- ASSIGNMENT: Whenever a line of the listing contains the string "input", return that line.

- MATERIAL PROVIDED:
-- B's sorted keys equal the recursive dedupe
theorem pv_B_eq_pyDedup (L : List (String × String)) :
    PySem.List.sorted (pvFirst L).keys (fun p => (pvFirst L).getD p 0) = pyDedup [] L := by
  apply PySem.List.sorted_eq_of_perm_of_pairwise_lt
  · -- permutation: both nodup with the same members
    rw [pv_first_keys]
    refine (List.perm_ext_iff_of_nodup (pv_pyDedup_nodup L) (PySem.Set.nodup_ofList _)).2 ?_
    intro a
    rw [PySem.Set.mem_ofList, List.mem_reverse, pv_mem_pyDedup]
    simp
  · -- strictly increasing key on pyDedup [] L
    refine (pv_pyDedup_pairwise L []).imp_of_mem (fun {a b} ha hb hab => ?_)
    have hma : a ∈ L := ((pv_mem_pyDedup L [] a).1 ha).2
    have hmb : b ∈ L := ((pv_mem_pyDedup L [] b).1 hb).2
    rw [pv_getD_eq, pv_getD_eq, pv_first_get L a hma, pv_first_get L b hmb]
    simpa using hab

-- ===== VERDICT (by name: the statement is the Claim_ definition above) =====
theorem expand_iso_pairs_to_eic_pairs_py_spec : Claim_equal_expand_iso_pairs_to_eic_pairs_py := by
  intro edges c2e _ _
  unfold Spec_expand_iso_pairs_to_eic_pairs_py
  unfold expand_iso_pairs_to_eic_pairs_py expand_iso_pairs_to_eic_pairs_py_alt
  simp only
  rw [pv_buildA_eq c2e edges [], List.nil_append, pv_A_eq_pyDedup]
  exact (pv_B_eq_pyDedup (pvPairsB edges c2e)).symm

--

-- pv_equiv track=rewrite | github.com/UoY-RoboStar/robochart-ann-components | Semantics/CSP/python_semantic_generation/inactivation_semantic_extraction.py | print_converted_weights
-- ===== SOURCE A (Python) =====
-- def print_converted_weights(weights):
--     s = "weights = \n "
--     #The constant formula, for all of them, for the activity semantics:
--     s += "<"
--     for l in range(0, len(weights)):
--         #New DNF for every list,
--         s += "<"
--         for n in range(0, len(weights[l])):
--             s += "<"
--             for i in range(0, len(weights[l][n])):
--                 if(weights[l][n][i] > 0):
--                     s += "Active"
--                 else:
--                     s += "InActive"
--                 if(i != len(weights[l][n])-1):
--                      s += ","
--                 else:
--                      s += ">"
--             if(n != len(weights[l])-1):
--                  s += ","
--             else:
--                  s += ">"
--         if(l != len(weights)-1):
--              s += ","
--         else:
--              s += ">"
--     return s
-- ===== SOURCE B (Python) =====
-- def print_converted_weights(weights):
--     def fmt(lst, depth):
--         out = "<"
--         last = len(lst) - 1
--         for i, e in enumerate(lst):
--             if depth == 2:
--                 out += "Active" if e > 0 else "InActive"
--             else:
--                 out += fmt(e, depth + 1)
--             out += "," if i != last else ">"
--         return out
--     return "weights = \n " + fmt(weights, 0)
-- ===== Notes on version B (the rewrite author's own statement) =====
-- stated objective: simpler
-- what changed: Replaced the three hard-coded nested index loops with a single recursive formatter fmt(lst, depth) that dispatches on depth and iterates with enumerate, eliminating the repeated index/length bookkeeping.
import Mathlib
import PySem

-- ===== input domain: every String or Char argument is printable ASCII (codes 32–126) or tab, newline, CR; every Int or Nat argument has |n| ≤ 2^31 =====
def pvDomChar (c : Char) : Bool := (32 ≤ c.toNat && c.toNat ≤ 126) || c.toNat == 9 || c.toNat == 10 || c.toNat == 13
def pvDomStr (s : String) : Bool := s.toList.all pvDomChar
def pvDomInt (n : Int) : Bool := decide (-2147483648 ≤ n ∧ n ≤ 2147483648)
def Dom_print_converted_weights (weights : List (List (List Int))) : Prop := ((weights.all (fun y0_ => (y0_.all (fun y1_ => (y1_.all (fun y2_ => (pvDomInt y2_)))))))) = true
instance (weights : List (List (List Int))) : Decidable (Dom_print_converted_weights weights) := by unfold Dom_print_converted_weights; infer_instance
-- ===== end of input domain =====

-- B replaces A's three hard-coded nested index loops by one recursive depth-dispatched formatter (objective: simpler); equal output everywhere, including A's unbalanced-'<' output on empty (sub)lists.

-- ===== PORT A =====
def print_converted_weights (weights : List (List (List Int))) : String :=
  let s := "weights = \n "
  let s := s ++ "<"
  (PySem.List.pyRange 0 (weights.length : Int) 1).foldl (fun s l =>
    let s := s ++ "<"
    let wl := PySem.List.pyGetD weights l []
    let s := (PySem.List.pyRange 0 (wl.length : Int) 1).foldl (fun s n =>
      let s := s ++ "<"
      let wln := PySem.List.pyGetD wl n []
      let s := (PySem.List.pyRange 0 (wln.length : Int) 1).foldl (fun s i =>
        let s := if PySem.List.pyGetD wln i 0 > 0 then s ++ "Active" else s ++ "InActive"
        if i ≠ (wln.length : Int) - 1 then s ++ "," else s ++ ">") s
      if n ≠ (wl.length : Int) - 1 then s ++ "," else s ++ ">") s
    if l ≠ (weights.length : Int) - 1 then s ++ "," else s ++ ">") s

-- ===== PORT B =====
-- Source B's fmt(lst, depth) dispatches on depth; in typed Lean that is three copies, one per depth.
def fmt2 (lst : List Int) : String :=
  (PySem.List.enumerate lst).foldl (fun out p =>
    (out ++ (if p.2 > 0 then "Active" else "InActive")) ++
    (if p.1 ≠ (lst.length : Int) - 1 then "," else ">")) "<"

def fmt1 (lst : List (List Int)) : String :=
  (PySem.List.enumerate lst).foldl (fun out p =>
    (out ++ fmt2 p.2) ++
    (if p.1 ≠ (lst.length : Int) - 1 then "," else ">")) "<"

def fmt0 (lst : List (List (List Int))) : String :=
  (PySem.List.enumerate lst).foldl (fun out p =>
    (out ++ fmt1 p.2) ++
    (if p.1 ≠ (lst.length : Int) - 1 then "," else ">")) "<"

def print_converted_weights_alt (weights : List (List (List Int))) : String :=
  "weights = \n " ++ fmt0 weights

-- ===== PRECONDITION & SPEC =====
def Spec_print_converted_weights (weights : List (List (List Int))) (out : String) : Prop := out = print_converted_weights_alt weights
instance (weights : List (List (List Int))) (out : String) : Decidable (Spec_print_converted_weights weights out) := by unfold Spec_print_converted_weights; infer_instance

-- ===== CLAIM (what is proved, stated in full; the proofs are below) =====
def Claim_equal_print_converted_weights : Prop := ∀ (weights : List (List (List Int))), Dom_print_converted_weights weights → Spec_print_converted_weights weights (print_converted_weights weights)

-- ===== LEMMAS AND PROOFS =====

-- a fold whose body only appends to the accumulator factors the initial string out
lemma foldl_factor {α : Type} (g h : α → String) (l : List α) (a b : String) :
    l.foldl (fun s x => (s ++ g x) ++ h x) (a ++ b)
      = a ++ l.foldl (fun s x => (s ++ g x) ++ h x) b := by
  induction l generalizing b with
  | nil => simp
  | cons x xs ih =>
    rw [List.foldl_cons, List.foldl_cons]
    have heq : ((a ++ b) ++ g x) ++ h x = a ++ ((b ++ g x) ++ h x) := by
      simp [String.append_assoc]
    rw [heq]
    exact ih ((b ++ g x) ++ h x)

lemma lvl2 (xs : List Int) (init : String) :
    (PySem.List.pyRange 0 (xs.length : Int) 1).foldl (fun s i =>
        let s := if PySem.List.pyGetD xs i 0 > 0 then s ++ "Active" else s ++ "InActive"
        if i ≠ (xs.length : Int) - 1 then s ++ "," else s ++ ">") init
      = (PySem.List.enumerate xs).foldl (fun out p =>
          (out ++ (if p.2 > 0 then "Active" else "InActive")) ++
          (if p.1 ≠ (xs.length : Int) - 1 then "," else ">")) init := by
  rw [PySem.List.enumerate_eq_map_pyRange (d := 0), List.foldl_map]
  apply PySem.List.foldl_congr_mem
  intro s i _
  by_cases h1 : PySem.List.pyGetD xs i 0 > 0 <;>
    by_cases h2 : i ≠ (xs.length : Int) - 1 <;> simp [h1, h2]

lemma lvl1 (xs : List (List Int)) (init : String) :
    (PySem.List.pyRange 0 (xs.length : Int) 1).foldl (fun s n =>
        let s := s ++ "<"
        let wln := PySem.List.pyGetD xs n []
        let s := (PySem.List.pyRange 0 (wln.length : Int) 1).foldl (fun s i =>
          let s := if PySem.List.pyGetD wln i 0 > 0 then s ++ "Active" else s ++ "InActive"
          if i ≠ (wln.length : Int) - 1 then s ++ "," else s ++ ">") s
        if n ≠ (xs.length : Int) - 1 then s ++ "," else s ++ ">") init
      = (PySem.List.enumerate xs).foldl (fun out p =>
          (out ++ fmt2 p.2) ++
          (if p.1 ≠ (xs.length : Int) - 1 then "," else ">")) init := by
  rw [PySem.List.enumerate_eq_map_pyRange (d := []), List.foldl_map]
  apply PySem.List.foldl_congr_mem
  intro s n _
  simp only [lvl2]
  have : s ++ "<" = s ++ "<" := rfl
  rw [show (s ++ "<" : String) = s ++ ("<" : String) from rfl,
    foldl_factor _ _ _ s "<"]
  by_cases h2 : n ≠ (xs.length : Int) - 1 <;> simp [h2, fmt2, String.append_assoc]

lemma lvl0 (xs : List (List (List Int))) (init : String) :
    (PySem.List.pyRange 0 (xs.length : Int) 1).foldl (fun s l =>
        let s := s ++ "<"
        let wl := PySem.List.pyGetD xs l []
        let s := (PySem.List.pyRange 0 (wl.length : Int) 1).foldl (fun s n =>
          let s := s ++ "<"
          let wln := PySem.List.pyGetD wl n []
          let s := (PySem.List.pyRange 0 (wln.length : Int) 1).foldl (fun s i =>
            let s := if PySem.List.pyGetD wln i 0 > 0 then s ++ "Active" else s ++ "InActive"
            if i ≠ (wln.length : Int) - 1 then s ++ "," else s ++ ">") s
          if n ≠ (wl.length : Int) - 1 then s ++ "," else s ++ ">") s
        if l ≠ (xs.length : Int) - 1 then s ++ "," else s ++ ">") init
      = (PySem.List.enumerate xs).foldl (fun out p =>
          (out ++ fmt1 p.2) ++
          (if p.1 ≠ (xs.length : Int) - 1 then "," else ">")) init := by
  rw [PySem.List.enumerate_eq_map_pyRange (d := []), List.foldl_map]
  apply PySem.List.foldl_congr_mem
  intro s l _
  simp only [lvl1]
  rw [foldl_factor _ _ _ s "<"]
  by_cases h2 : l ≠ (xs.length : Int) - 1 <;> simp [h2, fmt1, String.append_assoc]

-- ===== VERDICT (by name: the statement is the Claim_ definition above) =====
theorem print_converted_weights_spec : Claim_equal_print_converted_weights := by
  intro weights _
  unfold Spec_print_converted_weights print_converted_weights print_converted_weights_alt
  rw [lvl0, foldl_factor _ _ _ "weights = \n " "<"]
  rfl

- SOLUTION TO THIS EXERCISE:
-- ===== input domain: every String or Char argument is printable ASCII (codes 32–126) or tab, newline, CR; every Int or Nat argument has |n| ≤ 2^31 =====
-- ===== end of input domain =====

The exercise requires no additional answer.